Your task is to copy the stretch of lines in the records below that begins with the line containing "false => rw [ih]; simp" and ends with the line containing "m ≠ PySem.Str.strip", exactly as written, with nothing added.

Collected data
#####

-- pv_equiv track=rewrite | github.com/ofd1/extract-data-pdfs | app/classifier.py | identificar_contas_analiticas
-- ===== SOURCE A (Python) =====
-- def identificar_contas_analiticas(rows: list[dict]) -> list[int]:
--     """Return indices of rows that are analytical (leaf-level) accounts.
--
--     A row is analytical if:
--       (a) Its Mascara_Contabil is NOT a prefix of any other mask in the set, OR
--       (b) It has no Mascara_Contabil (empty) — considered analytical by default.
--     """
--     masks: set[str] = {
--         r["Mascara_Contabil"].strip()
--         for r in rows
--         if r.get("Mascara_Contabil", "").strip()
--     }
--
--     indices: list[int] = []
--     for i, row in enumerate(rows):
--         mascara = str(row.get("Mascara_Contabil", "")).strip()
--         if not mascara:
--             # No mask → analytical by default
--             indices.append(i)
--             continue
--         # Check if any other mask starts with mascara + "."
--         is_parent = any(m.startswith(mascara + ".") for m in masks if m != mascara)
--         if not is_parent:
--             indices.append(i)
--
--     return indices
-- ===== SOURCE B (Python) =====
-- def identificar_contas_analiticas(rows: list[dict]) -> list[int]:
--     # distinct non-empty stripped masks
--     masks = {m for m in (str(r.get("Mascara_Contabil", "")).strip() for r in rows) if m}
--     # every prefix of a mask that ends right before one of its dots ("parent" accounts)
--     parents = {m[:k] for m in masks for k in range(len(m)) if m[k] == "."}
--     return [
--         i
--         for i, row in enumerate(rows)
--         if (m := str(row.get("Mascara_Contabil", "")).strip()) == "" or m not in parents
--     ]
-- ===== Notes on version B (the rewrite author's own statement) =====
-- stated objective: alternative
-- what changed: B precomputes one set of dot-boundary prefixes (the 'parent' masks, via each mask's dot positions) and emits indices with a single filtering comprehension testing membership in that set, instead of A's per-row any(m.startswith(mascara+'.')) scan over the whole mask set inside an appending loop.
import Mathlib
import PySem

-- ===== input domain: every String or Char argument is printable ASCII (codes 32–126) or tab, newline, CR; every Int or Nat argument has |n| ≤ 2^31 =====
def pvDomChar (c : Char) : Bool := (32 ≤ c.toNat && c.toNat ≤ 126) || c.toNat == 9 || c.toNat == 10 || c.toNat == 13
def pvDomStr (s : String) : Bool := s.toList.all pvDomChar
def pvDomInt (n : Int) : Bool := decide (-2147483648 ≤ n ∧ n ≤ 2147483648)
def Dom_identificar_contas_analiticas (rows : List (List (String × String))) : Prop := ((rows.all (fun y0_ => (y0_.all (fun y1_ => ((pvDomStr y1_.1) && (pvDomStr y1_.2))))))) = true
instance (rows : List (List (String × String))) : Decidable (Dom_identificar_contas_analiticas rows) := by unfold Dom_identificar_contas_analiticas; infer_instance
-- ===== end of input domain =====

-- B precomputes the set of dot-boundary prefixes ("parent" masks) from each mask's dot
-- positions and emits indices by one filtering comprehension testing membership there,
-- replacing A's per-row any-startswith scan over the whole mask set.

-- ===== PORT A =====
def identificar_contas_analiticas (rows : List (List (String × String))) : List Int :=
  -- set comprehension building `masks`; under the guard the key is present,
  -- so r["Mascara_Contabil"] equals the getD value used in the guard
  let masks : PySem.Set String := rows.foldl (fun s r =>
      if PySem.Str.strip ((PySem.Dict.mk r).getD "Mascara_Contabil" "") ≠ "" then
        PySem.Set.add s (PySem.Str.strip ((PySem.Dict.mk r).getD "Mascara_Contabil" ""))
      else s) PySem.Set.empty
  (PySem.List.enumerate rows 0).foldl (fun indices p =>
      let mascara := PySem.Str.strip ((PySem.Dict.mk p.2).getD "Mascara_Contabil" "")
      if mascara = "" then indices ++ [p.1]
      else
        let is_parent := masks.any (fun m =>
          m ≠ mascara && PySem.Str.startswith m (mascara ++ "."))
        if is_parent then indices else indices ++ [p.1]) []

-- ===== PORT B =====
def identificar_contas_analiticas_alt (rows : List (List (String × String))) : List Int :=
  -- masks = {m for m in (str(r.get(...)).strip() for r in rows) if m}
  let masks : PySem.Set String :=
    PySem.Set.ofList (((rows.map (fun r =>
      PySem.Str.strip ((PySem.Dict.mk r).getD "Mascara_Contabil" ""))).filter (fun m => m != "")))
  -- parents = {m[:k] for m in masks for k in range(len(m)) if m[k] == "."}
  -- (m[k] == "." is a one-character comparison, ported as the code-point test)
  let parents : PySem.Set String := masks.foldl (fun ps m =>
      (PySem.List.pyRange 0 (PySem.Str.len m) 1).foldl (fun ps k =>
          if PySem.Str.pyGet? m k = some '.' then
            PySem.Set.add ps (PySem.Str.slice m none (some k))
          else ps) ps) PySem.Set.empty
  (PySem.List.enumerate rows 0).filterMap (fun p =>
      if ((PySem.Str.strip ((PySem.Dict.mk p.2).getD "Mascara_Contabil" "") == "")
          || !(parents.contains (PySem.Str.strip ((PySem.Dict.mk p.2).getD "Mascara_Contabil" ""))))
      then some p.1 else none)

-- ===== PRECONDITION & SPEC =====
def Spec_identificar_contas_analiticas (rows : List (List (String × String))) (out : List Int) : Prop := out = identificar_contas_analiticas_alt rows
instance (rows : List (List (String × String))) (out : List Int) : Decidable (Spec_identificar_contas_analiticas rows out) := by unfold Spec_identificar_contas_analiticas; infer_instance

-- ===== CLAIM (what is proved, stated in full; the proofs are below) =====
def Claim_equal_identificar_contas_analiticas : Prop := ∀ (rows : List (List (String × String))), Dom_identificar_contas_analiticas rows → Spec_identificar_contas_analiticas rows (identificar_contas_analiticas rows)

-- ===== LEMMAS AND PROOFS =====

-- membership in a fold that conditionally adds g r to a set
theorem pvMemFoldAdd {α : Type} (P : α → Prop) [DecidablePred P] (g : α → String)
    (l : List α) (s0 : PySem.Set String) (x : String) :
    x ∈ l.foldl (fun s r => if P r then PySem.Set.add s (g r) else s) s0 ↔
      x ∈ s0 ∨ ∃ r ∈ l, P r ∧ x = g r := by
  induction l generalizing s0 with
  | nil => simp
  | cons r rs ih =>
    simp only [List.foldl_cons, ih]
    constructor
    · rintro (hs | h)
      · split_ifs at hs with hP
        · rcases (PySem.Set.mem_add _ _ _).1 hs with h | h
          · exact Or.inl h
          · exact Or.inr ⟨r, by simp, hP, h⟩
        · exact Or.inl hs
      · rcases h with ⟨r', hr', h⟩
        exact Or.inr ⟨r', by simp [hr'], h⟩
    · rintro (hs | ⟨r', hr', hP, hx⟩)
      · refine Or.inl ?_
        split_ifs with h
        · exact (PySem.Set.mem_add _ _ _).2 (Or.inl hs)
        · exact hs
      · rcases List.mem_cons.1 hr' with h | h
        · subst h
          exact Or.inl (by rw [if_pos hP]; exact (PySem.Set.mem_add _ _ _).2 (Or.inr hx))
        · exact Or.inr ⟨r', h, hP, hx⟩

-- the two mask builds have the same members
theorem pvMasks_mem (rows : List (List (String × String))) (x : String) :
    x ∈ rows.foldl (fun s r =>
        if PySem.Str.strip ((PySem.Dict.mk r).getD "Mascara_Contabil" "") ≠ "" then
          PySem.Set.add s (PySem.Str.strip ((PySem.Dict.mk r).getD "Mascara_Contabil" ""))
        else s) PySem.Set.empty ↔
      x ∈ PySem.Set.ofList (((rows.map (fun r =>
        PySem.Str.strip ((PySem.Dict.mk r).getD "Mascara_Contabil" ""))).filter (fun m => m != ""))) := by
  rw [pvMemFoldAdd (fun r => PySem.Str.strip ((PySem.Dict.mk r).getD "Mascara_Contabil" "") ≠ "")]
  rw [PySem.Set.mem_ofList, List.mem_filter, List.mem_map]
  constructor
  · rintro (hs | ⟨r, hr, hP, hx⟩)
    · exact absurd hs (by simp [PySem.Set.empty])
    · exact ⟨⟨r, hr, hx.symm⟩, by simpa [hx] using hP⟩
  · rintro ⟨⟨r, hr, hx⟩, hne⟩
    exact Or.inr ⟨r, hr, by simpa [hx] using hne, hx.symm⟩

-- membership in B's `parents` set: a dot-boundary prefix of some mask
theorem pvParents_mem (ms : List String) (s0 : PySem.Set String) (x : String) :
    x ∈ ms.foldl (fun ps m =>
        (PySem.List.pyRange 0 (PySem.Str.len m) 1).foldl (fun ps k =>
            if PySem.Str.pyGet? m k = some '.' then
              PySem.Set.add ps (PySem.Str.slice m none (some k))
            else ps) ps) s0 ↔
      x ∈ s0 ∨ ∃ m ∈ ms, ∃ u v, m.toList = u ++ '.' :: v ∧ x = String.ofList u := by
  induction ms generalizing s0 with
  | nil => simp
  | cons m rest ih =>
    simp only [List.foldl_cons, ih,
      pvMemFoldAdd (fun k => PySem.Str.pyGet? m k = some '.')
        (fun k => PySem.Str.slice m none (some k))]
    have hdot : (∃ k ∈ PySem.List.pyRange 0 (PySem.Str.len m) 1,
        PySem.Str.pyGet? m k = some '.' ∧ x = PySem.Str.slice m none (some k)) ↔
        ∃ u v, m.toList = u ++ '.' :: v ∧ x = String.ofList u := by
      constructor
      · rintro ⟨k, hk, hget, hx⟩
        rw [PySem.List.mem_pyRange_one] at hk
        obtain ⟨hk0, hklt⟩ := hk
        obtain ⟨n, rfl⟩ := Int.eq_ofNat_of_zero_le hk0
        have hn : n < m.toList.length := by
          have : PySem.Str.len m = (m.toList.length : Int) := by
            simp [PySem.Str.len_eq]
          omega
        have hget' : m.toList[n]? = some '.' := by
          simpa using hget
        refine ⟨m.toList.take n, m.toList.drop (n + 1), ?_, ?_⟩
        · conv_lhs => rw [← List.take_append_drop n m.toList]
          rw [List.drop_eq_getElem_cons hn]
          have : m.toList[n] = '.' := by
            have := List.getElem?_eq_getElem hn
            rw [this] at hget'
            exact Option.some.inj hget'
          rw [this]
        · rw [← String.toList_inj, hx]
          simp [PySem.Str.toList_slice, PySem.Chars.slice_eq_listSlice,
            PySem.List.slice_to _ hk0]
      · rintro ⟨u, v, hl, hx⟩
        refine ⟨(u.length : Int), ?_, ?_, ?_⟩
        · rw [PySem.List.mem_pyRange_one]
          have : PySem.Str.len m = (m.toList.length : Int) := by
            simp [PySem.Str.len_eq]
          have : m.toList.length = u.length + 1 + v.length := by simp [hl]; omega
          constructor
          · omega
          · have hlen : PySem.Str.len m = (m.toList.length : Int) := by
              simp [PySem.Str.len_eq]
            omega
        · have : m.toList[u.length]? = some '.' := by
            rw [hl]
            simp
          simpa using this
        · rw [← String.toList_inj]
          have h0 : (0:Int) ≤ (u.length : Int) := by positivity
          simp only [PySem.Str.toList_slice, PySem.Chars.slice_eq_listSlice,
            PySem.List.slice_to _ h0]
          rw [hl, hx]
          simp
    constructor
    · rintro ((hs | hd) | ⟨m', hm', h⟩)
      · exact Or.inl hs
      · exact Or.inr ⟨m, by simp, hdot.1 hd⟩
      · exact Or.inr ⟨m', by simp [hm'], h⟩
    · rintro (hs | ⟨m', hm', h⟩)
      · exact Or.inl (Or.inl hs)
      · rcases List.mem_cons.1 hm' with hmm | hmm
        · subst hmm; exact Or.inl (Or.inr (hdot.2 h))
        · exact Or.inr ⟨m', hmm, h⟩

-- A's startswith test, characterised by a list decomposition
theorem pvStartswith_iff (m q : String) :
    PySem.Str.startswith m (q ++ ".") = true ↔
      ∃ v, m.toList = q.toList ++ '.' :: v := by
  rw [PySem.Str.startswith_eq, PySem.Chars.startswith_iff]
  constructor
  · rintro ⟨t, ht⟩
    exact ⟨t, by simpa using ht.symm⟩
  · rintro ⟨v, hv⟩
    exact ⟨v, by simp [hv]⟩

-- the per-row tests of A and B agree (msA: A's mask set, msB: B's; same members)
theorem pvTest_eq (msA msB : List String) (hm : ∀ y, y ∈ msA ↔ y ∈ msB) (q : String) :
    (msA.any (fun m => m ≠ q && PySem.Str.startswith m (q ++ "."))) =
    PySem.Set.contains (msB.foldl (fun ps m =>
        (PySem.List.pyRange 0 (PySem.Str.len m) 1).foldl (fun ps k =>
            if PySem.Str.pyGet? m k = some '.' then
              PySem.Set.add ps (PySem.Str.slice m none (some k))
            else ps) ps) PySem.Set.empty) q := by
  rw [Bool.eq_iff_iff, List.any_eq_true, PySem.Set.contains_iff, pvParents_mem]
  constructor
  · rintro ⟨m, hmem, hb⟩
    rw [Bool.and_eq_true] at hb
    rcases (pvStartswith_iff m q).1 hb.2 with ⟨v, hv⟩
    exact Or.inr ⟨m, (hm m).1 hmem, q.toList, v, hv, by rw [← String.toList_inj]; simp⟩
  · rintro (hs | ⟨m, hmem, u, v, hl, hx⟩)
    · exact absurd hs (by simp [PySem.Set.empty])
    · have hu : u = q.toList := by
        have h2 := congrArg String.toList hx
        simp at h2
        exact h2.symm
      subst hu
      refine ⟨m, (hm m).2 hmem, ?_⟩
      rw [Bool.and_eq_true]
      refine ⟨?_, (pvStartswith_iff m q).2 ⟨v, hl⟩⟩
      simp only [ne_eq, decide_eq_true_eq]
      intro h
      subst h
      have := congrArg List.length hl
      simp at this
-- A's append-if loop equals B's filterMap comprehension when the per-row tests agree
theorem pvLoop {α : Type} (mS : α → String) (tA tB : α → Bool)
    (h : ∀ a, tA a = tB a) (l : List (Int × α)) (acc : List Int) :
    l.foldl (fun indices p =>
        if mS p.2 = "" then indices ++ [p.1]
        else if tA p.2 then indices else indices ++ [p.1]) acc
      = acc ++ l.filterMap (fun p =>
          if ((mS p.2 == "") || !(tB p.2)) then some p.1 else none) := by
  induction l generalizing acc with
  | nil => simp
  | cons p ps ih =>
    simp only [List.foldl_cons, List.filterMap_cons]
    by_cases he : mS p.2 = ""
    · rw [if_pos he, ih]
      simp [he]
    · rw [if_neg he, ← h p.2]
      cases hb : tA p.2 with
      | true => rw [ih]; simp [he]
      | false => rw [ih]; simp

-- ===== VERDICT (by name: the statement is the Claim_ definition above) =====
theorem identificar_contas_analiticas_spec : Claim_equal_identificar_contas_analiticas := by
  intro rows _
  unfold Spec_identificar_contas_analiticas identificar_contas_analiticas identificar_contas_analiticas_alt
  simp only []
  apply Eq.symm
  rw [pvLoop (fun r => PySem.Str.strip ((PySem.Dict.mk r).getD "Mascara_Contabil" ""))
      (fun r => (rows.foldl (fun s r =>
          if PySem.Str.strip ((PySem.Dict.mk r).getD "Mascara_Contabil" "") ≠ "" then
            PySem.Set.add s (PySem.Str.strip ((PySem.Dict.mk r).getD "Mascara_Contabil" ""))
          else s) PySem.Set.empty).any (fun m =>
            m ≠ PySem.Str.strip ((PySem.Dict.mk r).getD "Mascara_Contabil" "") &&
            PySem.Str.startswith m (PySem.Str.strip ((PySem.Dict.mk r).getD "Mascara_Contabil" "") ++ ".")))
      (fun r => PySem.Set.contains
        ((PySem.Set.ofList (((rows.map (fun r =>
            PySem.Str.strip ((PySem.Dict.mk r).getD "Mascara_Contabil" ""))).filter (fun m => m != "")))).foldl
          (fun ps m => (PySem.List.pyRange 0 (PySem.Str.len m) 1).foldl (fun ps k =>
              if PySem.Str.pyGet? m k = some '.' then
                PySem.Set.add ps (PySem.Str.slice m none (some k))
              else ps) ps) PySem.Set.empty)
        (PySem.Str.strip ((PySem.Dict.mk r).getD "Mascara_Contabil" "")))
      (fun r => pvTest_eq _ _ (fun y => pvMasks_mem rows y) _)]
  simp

#####

Output of the exercise:
      | false => rw [ih]; simp

-- ===== VERDICT (by name: the statement is the Claim_ definition above) =====
theorem identificar_contas_analiticas_spec : Claim_equal_identificar_contas_analiticas := by
  intro rows _
  unfold Spec_identificar_contas_analiticas identificar_contas_analiticas identificar_contas_analiticas_alt
  simp only []
  apply Eq.symm
  rw [pvLoop (fun r => PySem.Str.strip ((PySem.Dict.mk r).getD "Mascara_Contabil" ""))
      (fun r => (rows.foldl (fun s r =>
          if PySem.Str.strip ((PySem.Dict.mk r).getD "Mascara_Contabil" "") ≠ "" then
            PySem.Set.add s (PySem.Str.strip ((PySem.Dict.mk r).getD "Mascara_Contabil" ""))
          else s) PySem.Set.empty).any (fun m =>
            m ≠ PySem.Str.strip ((PySem.Dict.mk r).getD "Mascara_Contabil" "") &&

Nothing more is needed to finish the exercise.